Ronald Edward Keller

1975 - 2005
LocationWintergarden
Age29 years
Cause of DeathSuicide
Date of Birth04/03/1975
Date of Death10/02/2005
Visitors351 since 05/10/2008
Creator

Ronnie was my brother.
We had a very deep connection.
I miss him more than I ever thought I could miss someone.
He was my best friend, not just my brother.
He was always brutally honest with me no matter what, even if he knew he'd piss me off.
He was a shinning light to me.
He may not have known this.
Maybe it's my fault I never told him these things.
I love you Ronnie.
I always will, you will always be my brother. Take care of my little baby Cat up there in heaven, please.

Gifts

Tributes

Happy Birthday Ronnie

Well today is your birthday. I remember the fun we used to have celebrating these days. I love and miss you so much. I had a dream of you last night and woke up to tears in my eyes. Even though you have been gone since 2-10-05, I obviously still miss you a whole lot. I hope you are smiling down on me from up there. I love you Ronnie. Happy Birthday.

Kathryn (Sister)

March 4, 2010

Missing You Brother

Today is the day after your 5th angelversary. I miss you as much today as I did when you first went home to be with GOD. You had this amazing ability to make me laugh with your crazy insanity about things. I really miss that. You will always be in my heart, no matter how many years pass. I love you Ronnie. I will always be your loving sister and friend. Funny thing is that after all these years I do still miss you so much but it hurts less to be without you. In fact when I think of you it puts a smile on my face because of all the crazy and fun times we had together. The sadest part of your passing would have to be that you will not get to meet my son, who is now 4 and our new baby due July 29th this year. I know you would've been a great uncle to them. I also know they would've loved you very much too. Just like I do. I love you brother. Goodbye.

Kathryn (Sister)

February 11, 2010

A butterfly lights beside us like a sunbeam
And for a brief moment its glory
and beauty belong to our world
But then it flies again
And though we wish it could have stayed...
We feel lucky to have seen it.

xxxxx love always xxxxx

Clair Brennan

October 31, 2008

hes your Gaurdian angel xxx

Guardian Angel from heaven so bright,
Watching beside me to lead me aright,
Fold thy wings round me, and guard me with love,
Softly sing songs to me of heaven above

Clair Brennan

October 21, 2008

Undrestanding

You know Ronnie, my dh always wonders sometimes why I hold on to you so tight. I guess unless you have ever been in these shoes I walk you could never understand. Yes he's lost people he's loved. But no one ever killed themselves. It's not the same kind of grieving process. It's not the same in any way. It is hard to deal with sometimes cause you my dear brother chose to die. At first I was very angry you left me with this pain as your legacy. Through the dreams you have given to me from the other side I came to understand your pain to have caused such a decision. And all the while it did not erase the pain your death has brought me. I just deal with it day by day. Some days are ok. Some days are not.

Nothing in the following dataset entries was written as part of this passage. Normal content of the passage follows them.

-- pv_equiv track=rewrite | github.com/benrich37/crawfish | build/lib/crawfish/core/elecdata.py | orbs_idx_dict_helper
-- ===== SOURCE A (Python) =====
-- def orbs_idx_dict_helper(ion_names: list[str], ion_counts: list[int], norbsperatom: list[int]) -> dict:
--     """Return a dictionary mapping orbital indices to atom labels.
--
--     Returns a dictionary mapping each atom (using key of format 'el #n' (str),
--     where el is atom id, and n is number of specific atom as it appears in JDFTx
--     out file using 1-based indexing) to indices (int) of all atomic orbital
--     projections (in 0-based indexing) belonging to said atom.
--
--     Parameters
--     ----------
--     ion_names : list[str]
--         List of atom labels.
--     ion_counts : list[int]
--         List of atom counts.
--     norbsperatom : list[int]
--         List of number of orbitals per atom.
--
--     Returns
--     -------
--     orbs_dict_out : dict
--         Dictionary mapping atom labels to orbital indices.
--     """
--     orbs_dict_out = {}
--     iOrb = 0
--     atom = 0
--     for i, count in enumerate(ion_counts):
--         for atom_num in range(count):
--             atom_label = ion_names[i] + " #" + str(atom_num + 1)
--             norbs = norbsperatom[atom]
--             orbs_dict_out[atom_label] = list(range(iOrb, iOrb + norbs))
--             iOrb += norbs
--             atom += 1
--     return orbs_dict_out
-- ===== SOURCE B (Python) =====
-- def orbs_idx_dict_helper(ion_names: list[str], ion_counts: list[int], norbsperatom: list[int]) -> dict:
--     labels = [
--         ion_names[i] + " #" + str(n)
--         for i, count in enumerate(ion_counts)
--         for n in range(1, count + 1)
--     ]
--     starts = [0]
--     for a in range(len(labels)):
--         starts.append(starts[-1] + norbsperatom[a])
--     return {lab: list(range(starts[a], starts[a + 1])) for a, lab in enumerate(labels)}
-- ===== Notes on version B (the rewrite author's own statement) =====
-- stated objective: alternative
-- what changed: Replaces A's single threaded nested loop (running dict + iOrb + atom counters) with three separate passes: expand the ordered label list, build an orbital-start offset table as a prefix sum, then assemble the dict by pairing each label with its range; same O(n) cost.
import Mathlib
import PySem

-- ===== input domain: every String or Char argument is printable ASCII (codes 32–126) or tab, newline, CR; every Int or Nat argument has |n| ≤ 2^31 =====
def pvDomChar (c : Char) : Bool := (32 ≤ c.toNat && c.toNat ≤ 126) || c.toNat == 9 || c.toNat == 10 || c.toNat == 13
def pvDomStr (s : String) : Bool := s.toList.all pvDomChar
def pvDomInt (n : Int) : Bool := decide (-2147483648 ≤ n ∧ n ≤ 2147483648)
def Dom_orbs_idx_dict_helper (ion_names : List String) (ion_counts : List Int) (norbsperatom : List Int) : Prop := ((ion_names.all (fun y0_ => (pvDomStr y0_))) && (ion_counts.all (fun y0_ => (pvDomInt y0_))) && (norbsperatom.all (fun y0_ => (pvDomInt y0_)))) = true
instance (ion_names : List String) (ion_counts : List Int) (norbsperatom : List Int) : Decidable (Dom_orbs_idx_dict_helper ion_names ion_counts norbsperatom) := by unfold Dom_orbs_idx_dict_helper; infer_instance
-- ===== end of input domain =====

-- B restructures A's single nested loop into three passes (label expansion, prefix-sum offset table, dict assembly); return values agree on all of Pre_.

-- ===== PORT A =====
def orbs_idx_dict_helper (ion_names : List String) (ion_counts : List Int) (norbsperatom : List Int) : List (String × List Int) :=
  let fin := (PySem.List.enumerate ion_counts).foldl
    (fun (st : PySem.Dict String (List Int) × Int × Int) ic =>
      (PySem.List.pyRange 0 ic.2 1).foldl
        (fun st2 atom_num =>
          let atom_label := PySem.List.pyGetD ion_names ic.1 "" ++ " #" ++ PySem.Int.toStr (atom_num + 1)
          let norbs := PySem.List.pyGetD norbsperatom st2.2.2 0
          (st2.1.insert atom_label (PySem.List.pyRange st2.2.1 (st2.2.1 + norbs) 1),
           st2.2.1 + norbs, st2.2.2 + 1)) st)
    (PySem.Dict.empty, 0, 0)
  fin.1.items

-- ===== PORT B =====
def altLabels (ion_names : List String) (ion_counts : List Int) : List String :=
  (PySem.List.enumerate ion_counts).flatMap (fun ic =>
    (PySem.List.pyRange 1 (ic.2 + 1) 1).map
      (fun n => PySem.List.pyGetD ion_names ic.1 "" ++ " #" ++ PySem.Int.toStr n))

def altStarts (norbsperatom : List Int) (numLabels : Nat) : List Int :=
  (PySem.List.pyRange 0 (numLabels : Int) 1).foldl
    (fun starts a => starts ++ [PySem.List.pyGetD starts (-1) 0 + PySem.List.pyGetD norbsperatom a 0])
    [0]

def orbs_idx_dict_helper_alt (ion_names : List String) (ion_counts : List Int) (norbsperatom : List Int) : List (String × List Int) :=
  let labels := altLabels ion_names ion_counts
  let starts := altStarts norbsperatom labels.length
  ((PySem.List.enumerate labels).foldl
    (fun (d : PySem.Dict String (List Int)) al =>
      d.insert al.2 (PySem.List.pyRange (PySem.List.pyGetD starts al.1 0) (PySem.List.pyGetD starts (al.1 + 1) 0) 1))
    PySem.Dict.empty).items

-- ===== PRECONDITION & SPEC =====
-- Pre_ excludes exactly the inputs where the Python raises IndexError: some positive
-- count at position i with no ion_names[i], or fewer norbsperatom entries than atoms.
def Pre_orbs_idx_dict_helper (ion_names : List String) (ion_counts : List Int) (norbsperatom : List Int) : Prop :=
  (∀ i, i < ion_counts.length → 0 < ion_counts.getD i 0 → i < ion_names.length) ∧
  (ion_counts.map Int.toNat).sum ≤ norbsperatom.length

instance (ion_names : List String) (ion_counts : List Int) (norbsperatom : List Int) : Decidable (Pre_orbs_idx_dict_helper ion_names ion_counts norbsperatom) := by unfold Pre_orbs_idx_dict_helper; infer_instance

def pvWitness_orbs_idx_dict_helper : List String × List Int × List Int := (["H", "O"], [2, 1], [1, 2, 3])

def Spec_orbs_idx_dict_helper (ion_names : List String) (ion_counts : List Int) (norbsperatom : List Int) (out : List (String × List Int)) : Prop := out = orbs_idx_dict_helper_alt ion_names ion_counts norbsperatom
instance (ion_names : List String) (ion_counts : List Int) (norbsperatom : List Int) (out : List (String × List Int)) : Decidable (Spec_orbs_idx_dict_helper ion_names ion_counts norbsperatom out) := by unfold Spec_orbs_idx_dict_helper; infer_instance

-- ===== CLAIM (what is proved, stated in full; the proofs are below) =====
def Claim_equal_orbs_idx_dict_helper : Prop := ∀ (ion_names : List String) (ion_counts : List Int) (norbsperatom : List Int), Dom_orbs_idx_dict_helper ion_names ion_counts norbsperatom → Pre_orbs_idx_dict_helper ion_names ion_counts norbsperatom → Spec_orbs_idx_dict_helper ion_names ion_counts norbsperatom (orbs_idx_dict_helper ion_names ion_counts norbsperatom)

-- ===== LEMMAS AND PROOFS =====

-- Common reference loop: process a list of labels threading (dict, iOrb, atom).
def run (norbs : List Int) (st : PySem.Dict String (List Int) × Int × Int) : List String → PySem.Dict String (List Int) × Int × Int
  | [] => st
  | lab :: rest =>
      run norbs
        (st.1.insert lab (PySem.List.pyRange st.2.1 (st.2.1 + PySem.List.pyGetD norbs st.2.2 0) 1),
         st.2.1 + PySem.List.pyGetD norbs st.2.2 0, st.2.2 + 1) rest

lemma run_append (norbs : List Int) (xs ys : List String) (st : PySem.Dict String (List Int) × Int × Int) :
    run norbs st (xs ++ ys) = run norbs (run norbs st xs) ys := by
  induction xs generalizing st with
  | nil => simp [run]
  | cons x xs ih => simp [run, ih]

-- A's inner loop over any index list equals `run` over the mapped labels.
lemma inner_eq_run (name : String) (norbs : List Int) (ks : List Int)
    (st : PySem.Dict String (List Int) × Int × Int) :
    ks.foldl
      (fun st2 k =>
        (st2.1.insert (name ++ " #" ++ PySem.Int.toStr (k + 1))
          (PySem.List.pyRange st2.2.1 (st2.2.1 + PySem.List.pyGetD norbs st2.2.2 0) 1),
         st2.2.1 + PySem.List.pyGetD norbs st2.2.2 0, st2.2.2 + 1)) st
    = run norbs st (ks.map (fun k => name ++ " #" ++ PySem.Int.toStr (k + 1))) := by
  induction ks generalizing st with
  | nil => simp [run]
  | cons k ks ih => simp [run, ih]

-- range(count) labels of A = range(1, count+1) labels of B.
lemma labels_shift (name : String) (c : Int) :
    (PySem.List.pyRange 0 c 1).map (fun k => name ++ " #" ++ PySem.Int.toStr (k + 1))
    = (PySem.List.pyRange 1 (c + 1) 1).map (fun n => name ++ " #" ++ PySem.Int.toStr n) := by
  rw [PySem.List.pyRange_one 0 c, PySem.List.pyRange_one 1 (c + 1)]
  simp only [List.map_map]
  have : (c - 0).toNat = (c + 1 - 1).toNat := by omega
  rw [this]
  refine List.map_congr_left (fun k _ => ?_)
  simp [add_comm, Function.comp]

-- A's outer fold equals `run` over the flattened labels, from any enumerate start.
lemma a_fold_eq_run (ion_names : List String) (norbs : List Int) (cs : List Int) (s : Int)
    (st : PySem.Dict String (List Int) × Int × Int) :
    (PySem.List.enumerate cs s).foldl
      (fun (st : PySem.Dict String (List Int) × Int × Int) ic =>
        (PySem.List.pyRange 0 ic.2 1).foldl
          (fun st2 atom_num =>
            (st2.1.insert (PySem.List.pyGetD ion_names ic.1 "" ++ " #" ++ PySem.Int.toStr (atom_num + 1))
              (PySem.List.pyRange st2.2.1 (st2.2.1 + PySem.List.pyGetD norbs st2.2.2 0) 1),
             st2.2.1 + PySem.List.pyGetD norbs st2.2.2 0, st2.2.2 + 1)) st) st
    = run norbs st
        ((PySem.List.enumerate cs s).flatMap (fun ic =>
          (PySem.List.pyRange 1 (ic.2 + 1) 1).map
            (fun n => PySem.List.pyGetD ion_names ic.1 "" ++ " #" ++ PySem.Int.toStr n))) := by
  induction cs generalizing s st with
  | nil => simp [PySem.List.enumerate_nil, run]
  | cons c cs ih =>
      rw [PySem.List.enumerate_cons]
      simp only [List.foldl_cons, List.flatMap_cons]
      rw [run_append, ih, inner_eq_run, labels_shift]

-- partial sums of norbsperatom (with Python's out-of-range behaviour excluded by Pre_,
-- matched here by the shared default 0).
def sumTo (norbs : List Int) : Nat → Int
  | 0 => 0
  | a + 1 => sumTo norbs a + PySem.List.pyGetD norbs (a : Int) 0

lemma altStarts_eq (norbs : List Int) (n : Nat) :
    altStarts norbs n = (List.range (n + 1)).map (sumTo norbs) := by
  induction n with
  | zero => simp [altStarts, sumTo]
  | succ n ih =>
      unfold altStarts at ih ⊢
      rw [show ((n + 1 : Nat) : Int) = (n : Int) + 1 by push_cast; ring,
        PySem.List.pyRange_one_succ_right (by positivity)]
      rw [List.foldl_append, ih, List.foldl_cons, List.foldl_nil]
      have h : ∀ m : Nat, (List.range (m + 1)).map (sumTo norbs)
          = (List.range m).map (sumTo norbs) ++ [sumTo norbs m] := by
        intro m; rw [List.range_succ]; simp
      rw [h (n + 1), h n, PySem.List.pyGetD_neg_one_append_singleton]
      simp [sumTo]

lemma starts_getD (norbs : List Int) (n a : Nat) (h : a ≤ n) :
    PySem.List.pyGetD (altStarts norbs n) (a : Int) 0 = sumTo norbs a := by
  rw [altStarts_eq, PySem.List.pyGetD_natCast]
  rw [List.getD_eq_getElem?_getD, List.getElem?_map, List.getElem?_range (by omega)]
  simp

-- B's assembly fold equals `run`, starting at atom index a.
lemma b_fold_eq_run (norbs : List Int) (n : Nat) (ls : List String) (a : Nat)
    (hlen : a + ls.length ≤ n) (d : PySem.Dict String (List Int)) :
    (PySem.List.enumerate ls (a : Int)).foldl
      (fun (d : PySem.Dict String (List Int)) al =>
        d.insert al.2 (PySem.List.pyRange (PySem.List.pyGetD (altStarts norbs n) al.1 0)
          (PySem.List.pyGetD (altStarts norbs n) (al.1 + 1) 0) 1)) d
    = (run norbs (d, sumTo norbs a, (a : Int)) ls).1 := by
  induction ls generalizing a d with
  | nil => simp [PySem.List.enumerate_nil, run]
  | cons l ls ih =>
      rw [PySem.List.enumerate_cons, List.foldl_cons]
      have hcast : ((a : Int) + 1) = ((a + 1 : Nat) : Int) := by push_cast; ring
      rw [hcast]
      rw [starts_getD norbs n a (by simp at hlen; omega),
        starts_getD norbs n (a + 1) (by simp at hlen; omega)]
      rw [ih (a + 1) (by simp at hlen ⊢; omega)]
      simp [run, sumTo]

-- ===== VERDICT (by name: the statement is the Claim_ definition above) =====
theorem orbs_idx_dict_helper_spec : Claim_equal_orbs_idx_dict_helper := by
  intro ion_names ion_counts norbsperatom _ _
  unfold Spec_orbs_idx_dict_helper orbs_idx_dict_helper orbs_idx_dict_helper_alt
  dsimp only
  rw [a_fold_eq_run ion_names norbsperatom ion_counts 0]
  have hb := b_fold_eq_run norbsperatom (altLabels ion_names ion_counts).length
    (altLabels ion_names ion_counts) 0 (by omega) PySem.Dict.empty
  simp only [Nat.cast_zero] at hb
  rw [hb]
  simp [altLabels, sumTo]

Today is one of those not days. I love you so much Ronnie. That will never stop, no matter how long ago you passed on.

Kathryn (Sister)

October 15, 2008

Gone but not forgotten

Ronnie;

I know you are smiling down on me from heaven. You truly were a treasure to know. But beyond that, I didn't just get the pleasure of knowing you. I got to grow up with you. I got to truly know you. I got to have the best friend I could've ever wanted. I'm so sorry you chose to end your life. You had SO MUCH potential my dear brother. You could've had the WORLD if you wanted it. We made it through a hellaous childhood and when you chose to end your suffering permanently it ended up leaving me scarred. I recieved a bracelet the other day that says survivor on it. And I truly feel that I am. I wish there was something I could've done for you. You know I would've given anything. I miss and love you so much Ronnie. Goodbye my dearest brother.